- [Aim of the exercise] Please output, without any change, the lines of the material below from the very first through the one with "if number % d".

- [Task input]
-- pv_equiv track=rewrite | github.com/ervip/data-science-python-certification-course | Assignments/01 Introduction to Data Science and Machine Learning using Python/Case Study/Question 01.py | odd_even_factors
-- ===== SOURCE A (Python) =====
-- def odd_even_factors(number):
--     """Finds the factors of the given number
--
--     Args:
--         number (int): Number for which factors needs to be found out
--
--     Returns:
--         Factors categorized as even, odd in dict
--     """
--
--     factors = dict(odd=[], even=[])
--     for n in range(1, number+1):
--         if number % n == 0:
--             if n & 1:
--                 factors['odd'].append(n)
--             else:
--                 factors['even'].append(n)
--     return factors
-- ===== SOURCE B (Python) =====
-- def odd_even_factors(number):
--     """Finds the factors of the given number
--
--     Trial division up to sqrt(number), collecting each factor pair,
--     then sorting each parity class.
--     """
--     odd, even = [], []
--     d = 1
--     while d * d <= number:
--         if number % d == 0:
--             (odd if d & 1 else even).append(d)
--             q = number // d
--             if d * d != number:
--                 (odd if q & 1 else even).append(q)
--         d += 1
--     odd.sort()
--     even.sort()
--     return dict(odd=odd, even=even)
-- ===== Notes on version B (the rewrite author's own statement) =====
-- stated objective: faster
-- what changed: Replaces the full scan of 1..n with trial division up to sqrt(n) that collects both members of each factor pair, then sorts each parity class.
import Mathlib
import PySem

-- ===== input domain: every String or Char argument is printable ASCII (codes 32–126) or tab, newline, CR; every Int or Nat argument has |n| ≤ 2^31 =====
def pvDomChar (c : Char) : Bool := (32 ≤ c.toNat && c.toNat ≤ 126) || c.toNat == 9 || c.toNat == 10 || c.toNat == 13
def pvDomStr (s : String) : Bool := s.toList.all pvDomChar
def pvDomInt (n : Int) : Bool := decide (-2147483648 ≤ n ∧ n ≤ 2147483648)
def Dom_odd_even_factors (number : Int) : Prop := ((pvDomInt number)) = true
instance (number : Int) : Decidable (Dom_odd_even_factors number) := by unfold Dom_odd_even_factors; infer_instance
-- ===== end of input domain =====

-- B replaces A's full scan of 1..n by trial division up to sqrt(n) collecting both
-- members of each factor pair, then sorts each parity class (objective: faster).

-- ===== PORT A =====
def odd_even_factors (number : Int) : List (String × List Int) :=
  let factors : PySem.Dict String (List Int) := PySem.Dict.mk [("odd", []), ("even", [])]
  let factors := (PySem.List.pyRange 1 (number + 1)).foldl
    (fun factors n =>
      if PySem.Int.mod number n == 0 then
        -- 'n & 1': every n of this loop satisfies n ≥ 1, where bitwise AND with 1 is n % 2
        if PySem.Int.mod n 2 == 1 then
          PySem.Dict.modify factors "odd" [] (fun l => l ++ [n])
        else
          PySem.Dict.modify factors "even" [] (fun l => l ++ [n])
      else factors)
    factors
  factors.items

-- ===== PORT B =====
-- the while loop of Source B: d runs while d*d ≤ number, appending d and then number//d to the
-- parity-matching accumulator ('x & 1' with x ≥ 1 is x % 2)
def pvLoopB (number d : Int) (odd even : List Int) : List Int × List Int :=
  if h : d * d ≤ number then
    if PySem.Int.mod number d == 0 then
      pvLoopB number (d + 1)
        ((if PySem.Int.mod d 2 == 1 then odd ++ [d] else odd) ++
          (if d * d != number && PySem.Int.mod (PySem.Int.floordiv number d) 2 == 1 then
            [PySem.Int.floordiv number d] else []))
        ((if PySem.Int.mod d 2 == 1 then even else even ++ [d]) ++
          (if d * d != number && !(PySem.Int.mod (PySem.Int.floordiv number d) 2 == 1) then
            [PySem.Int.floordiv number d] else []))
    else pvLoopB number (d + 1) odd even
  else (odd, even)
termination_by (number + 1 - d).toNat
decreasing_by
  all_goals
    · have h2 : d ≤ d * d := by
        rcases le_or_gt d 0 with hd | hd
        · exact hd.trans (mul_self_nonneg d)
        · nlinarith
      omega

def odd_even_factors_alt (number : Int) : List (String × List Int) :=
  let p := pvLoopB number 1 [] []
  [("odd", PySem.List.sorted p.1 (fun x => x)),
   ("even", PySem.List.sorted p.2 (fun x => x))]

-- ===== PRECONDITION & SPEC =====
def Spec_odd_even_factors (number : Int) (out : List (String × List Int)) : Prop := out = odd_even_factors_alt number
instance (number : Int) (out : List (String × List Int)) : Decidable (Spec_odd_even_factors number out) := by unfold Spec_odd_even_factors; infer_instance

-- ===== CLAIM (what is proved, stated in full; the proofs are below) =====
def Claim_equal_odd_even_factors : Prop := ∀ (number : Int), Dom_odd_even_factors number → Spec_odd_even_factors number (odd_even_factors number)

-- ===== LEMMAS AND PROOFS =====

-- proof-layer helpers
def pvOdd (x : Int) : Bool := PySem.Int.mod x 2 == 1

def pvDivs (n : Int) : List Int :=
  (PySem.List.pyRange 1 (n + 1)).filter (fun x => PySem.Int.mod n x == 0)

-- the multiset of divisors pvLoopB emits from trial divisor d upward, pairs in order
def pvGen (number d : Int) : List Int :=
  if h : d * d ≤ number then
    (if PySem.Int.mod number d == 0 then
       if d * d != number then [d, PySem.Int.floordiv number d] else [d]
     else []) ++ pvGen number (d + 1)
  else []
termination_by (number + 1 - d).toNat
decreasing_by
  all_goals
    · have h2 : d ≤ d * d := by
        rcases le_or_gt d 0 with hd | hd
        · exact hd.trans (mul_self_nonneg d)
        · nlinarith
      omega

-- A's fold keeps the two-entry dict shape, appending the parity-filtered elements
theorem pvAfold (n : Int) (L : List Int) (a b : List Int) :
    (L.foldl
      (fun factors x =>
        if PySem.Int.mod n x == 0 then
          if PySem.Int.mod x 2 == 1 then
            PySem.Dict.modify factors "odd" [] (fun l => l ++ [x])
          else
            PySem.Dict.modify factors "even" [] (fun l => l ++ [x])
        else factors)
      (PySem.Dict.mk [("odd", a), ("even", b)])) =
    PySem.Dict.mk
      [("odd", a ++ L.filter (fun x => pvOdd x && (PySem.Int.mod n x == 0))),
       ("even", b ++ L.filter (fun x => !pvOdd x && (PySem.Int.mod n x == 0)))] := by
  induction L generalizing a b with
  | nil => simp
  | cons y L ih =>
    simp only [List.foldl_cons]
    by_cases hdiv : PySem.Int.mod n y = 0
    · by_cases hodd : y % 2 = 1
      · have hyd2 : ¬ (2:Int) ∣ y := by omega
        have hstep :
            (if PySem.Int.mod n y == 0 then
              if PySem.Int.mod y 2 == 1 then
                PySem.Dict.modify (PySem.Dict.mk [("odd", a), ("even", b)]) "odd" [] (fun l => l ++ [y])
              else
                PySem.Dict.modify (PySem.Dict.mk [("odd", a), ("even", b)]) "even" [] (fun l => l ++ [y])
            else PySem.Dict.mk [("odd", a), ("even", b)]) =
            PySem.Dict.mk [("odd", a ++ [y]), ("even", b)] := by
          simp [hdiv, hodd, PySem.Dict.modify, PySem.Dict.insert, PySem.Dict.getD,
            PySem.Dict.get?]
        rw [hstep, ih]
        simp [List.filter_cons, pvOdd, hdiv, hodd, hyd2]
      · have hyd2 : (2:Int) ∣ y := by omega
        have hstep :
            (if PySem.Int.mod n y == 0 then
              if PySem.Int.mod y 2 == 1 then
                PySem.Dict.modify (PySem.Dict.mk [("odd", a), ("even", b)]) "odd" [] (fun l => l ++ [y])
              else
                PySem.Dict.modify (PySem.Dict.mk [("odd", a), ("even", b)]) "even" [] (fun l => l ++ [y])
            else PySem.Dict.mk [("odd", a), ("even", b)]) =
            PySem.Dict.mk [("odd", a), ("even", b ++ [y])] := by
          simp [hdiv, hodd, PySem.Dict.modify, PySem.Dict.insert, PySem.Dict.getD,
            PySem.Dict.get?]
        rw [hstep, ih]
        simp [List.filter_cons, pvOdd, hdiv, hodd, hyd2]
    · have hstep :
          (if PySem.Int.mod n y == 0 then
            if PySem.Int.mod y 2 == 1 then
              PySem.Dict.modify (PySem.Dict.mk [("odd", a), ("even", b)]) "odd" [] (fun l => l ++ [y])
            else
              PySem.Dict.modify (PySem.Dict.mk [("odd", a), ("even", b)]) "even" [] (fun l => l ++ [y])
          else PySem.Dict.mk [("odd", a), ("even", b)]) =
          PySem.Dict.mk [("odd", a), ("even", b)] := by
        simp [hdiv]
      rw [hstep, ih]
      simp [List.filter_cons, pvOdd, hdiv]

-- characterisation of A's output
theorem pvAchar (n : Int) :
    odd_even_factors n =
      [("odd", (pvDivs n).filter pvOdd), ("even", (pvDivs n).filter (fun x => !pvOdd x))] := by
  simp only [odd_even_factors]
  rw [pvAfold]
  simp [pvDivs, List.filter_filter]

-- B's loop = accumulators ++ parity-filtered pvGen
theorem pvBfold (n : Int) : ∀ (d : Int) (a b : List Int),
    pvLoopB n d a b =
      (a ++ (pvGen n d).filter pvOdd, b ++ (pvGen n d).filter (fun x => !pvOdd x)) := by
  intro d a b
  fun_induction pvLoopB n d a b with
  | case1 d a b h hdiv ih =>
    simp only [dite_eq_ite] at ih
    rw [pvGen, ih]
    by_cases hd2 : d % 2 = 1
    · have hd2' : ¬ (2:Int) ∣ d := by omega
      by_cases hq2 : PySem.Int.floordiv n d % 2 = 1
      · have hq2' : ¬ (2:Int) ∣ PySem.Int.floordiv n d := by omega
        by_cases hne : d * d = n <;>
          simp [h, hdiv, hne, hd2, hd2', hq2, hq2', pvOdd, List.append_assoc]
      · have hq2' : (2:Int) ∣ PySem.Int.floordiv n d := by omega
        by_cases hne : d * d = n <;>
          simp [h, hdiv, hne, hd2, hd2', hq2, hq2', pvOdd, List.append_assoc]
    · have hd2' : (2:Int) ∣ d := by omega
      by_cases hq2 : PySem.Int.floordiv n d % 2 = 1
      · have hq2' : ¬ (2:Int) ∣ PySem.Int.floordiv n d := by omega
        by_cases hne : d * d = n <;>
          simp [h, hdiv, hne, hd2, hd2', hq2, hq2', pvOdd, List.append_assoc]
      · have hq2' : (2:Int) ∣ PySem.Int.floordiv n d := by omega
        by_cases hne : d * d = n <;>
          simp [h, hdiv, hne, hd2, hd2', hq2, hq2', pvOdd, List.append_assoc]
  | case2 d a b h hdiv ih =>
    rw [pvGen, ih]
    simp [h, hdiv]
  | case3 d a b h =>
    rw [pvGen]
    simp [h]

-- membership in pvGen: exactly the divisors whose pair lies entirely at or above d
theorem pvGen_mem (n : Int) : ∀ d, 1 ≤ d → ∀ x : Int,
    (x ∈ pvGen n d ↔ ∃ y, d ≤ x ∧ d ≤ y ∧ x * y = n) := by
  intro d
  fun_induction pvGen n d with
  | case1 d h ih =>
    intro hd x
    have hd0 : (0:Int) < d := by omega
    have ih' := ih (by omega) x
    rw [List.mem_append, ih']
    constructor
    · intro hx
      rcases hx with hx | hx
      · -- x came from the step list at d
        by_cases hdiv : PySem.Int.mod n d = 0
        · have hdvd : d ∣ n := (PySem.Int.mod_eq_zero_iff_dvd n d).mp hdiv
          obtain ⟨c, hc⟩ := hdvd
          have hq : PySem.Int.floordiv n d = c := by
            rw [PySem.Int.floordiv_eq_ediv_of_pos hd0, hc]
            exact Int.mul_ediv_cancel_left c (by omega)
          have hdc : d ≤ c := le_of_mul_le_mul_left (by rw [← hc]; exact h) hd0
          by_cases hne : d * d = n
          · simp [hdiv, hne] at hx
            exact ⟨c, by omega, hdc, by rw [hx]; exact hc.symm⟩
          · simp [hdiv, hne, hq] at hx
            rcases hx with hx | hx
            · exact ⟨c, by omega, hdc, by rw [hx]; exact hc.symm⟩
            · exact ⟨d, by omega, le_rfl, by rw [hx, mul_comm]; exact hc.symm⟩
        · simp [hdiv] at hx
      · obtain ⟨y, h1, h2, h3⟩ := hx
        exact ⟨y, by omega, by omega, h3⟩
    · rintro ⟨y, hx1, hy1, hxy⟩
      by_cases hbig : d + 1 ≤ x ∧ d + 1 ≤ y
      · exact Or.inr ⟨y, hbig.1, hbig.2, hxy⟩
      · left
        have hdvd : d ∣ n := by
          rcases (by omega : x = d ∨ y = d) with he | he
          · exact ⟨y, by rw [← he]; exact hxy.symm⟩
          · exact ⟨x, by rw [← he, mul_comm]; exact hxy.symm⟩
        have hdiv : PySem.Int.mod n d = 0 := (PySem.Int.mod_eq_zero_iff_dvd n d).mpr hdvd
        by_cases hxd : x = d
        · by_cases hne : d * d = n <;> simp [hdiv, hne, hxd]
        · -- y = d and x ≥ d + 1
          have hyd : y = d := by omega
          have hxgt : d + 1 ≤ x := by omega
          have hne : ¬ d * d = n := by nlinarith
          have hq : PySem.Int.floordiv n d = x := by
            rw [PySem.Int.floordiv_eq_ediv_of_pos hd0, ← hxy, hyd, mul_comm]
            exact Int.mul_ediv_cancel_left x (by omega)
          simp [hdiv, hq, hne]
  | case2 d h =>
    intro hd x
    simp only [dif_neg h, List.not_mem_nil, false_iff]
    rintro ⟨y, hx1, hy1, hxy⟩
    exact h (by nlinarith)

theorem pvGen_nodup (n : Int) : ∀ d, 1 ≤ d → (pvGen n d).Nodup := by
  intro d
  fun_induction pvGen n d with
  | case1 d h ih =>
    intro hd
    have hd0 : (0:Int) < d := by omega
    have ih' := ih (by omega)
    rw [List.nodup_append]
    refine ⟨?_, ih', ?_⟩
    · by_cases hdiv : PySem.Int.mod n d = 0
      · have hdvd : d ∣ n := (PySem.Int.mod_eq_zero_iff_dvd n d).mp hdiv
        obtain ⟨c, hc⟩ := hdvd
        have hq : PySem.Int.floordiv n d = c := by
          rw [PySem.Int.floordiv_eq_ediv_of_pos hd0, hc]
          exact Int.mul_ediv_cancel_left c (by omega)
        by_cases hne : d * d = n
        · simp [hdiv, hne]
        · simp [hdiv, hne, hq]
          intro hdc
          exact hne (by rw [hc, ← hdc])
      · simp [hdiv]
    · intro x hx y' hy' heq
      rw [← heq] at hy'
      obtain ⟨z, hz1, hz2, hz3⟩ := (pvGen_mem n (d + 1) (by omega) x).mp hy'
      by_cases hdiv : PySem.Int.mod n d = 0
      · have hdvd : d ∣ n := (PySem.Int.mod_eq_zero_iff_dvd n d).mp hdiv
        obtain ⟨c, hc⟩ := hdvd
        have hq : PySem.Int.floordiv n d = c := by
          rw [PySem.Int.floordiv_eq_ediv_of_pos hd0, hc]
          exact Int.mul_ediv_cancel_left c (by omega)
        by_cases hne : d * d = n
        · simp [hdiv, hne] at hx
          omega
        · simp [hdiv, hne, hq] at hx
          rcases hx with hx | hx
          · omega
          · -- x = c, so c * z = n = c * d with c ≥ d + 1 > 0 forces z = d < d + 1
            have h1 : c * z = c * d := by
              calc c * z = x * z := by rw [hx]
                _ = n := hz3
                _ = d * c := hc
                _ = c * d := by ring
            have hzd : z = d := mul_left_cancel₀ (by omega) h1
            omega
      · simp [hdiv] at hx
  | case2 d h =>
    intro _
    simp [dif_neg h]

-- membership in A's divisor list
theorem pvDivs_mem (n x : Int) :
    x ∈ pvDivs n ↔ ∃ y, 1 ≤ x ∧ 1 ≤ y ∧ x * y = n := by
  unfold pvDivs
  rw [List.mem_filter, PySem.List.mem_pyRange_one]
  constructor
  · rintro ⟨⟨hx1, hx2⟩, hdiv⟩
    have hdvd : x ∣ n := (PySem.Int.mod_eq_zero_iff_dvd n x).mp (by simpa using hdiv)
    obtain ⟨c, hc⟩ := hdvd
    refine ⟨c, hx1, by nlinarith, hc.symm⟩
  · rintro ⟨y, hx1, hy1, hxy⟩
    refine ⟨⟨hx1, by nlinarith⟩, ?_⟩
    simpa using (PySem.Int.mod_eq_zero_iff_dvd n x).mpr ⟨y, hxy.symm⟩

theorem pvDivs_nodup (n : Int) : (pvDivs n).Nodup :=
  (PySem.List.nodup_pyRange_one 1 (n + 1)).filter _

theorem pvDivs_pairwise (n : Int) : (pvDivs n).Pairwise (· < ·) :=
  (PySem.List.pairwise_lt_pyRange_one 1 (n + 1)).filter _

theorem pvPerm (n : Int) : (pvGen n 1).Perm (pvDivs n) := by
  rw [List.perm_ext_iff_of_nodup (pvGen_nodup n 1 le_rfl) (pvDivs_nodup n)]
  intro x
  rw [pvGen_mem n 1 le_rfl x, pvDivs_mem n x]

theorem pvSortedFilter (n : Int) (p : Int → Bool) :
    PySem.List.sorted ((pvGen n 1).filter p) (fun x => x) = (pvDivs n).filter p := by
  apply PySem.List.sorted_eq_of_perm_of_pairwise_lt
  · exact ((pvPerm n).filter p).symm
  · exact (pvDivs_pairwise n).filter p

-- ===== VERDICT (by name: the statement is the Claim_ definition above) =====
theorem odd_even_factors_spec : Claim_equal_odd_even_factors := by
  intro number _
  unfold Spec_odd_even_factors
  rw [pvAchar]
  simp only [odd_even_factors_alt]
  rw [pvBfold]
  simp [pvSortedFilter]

- [Reply]
-- pv_equiv track=rewrite | github.com/ervip/data-science-python-certification-course | Assignments/01 Introduction to Data Science and Machine Learning using Python/Case Study/Question 01.py | odd_even_factors
-- ===== SOURCE A (Python) =====
-- def odd_even_factors(number):
--     """Finds the factors of the given number
--
--     Args:
--         number (int): Number for which factors needs to be found out
--
--     Returns:
--         Factors categorized as even, odd in dict
--     """
--
--     factors = dict(odd=[], even=[])
--     for n in range(1, number+1):
--         if number % n == 0:
--             if n & 1:
--                 factors['odd'].append(n)
--             else:
--                 factors['even'].append(n)
--     return factors
-- ===== SOURCE B (Python) =====
-- def odd_even_factors(number):
--     """Finds the factors of the given number
--
--     Trial division up to sqrt(number), collecting each factor pair,
--     then sorting each parity class.
--     """
--     odd, even = [], []
--     d = 1
--     while d * d <= number:
--         if number % d == 0:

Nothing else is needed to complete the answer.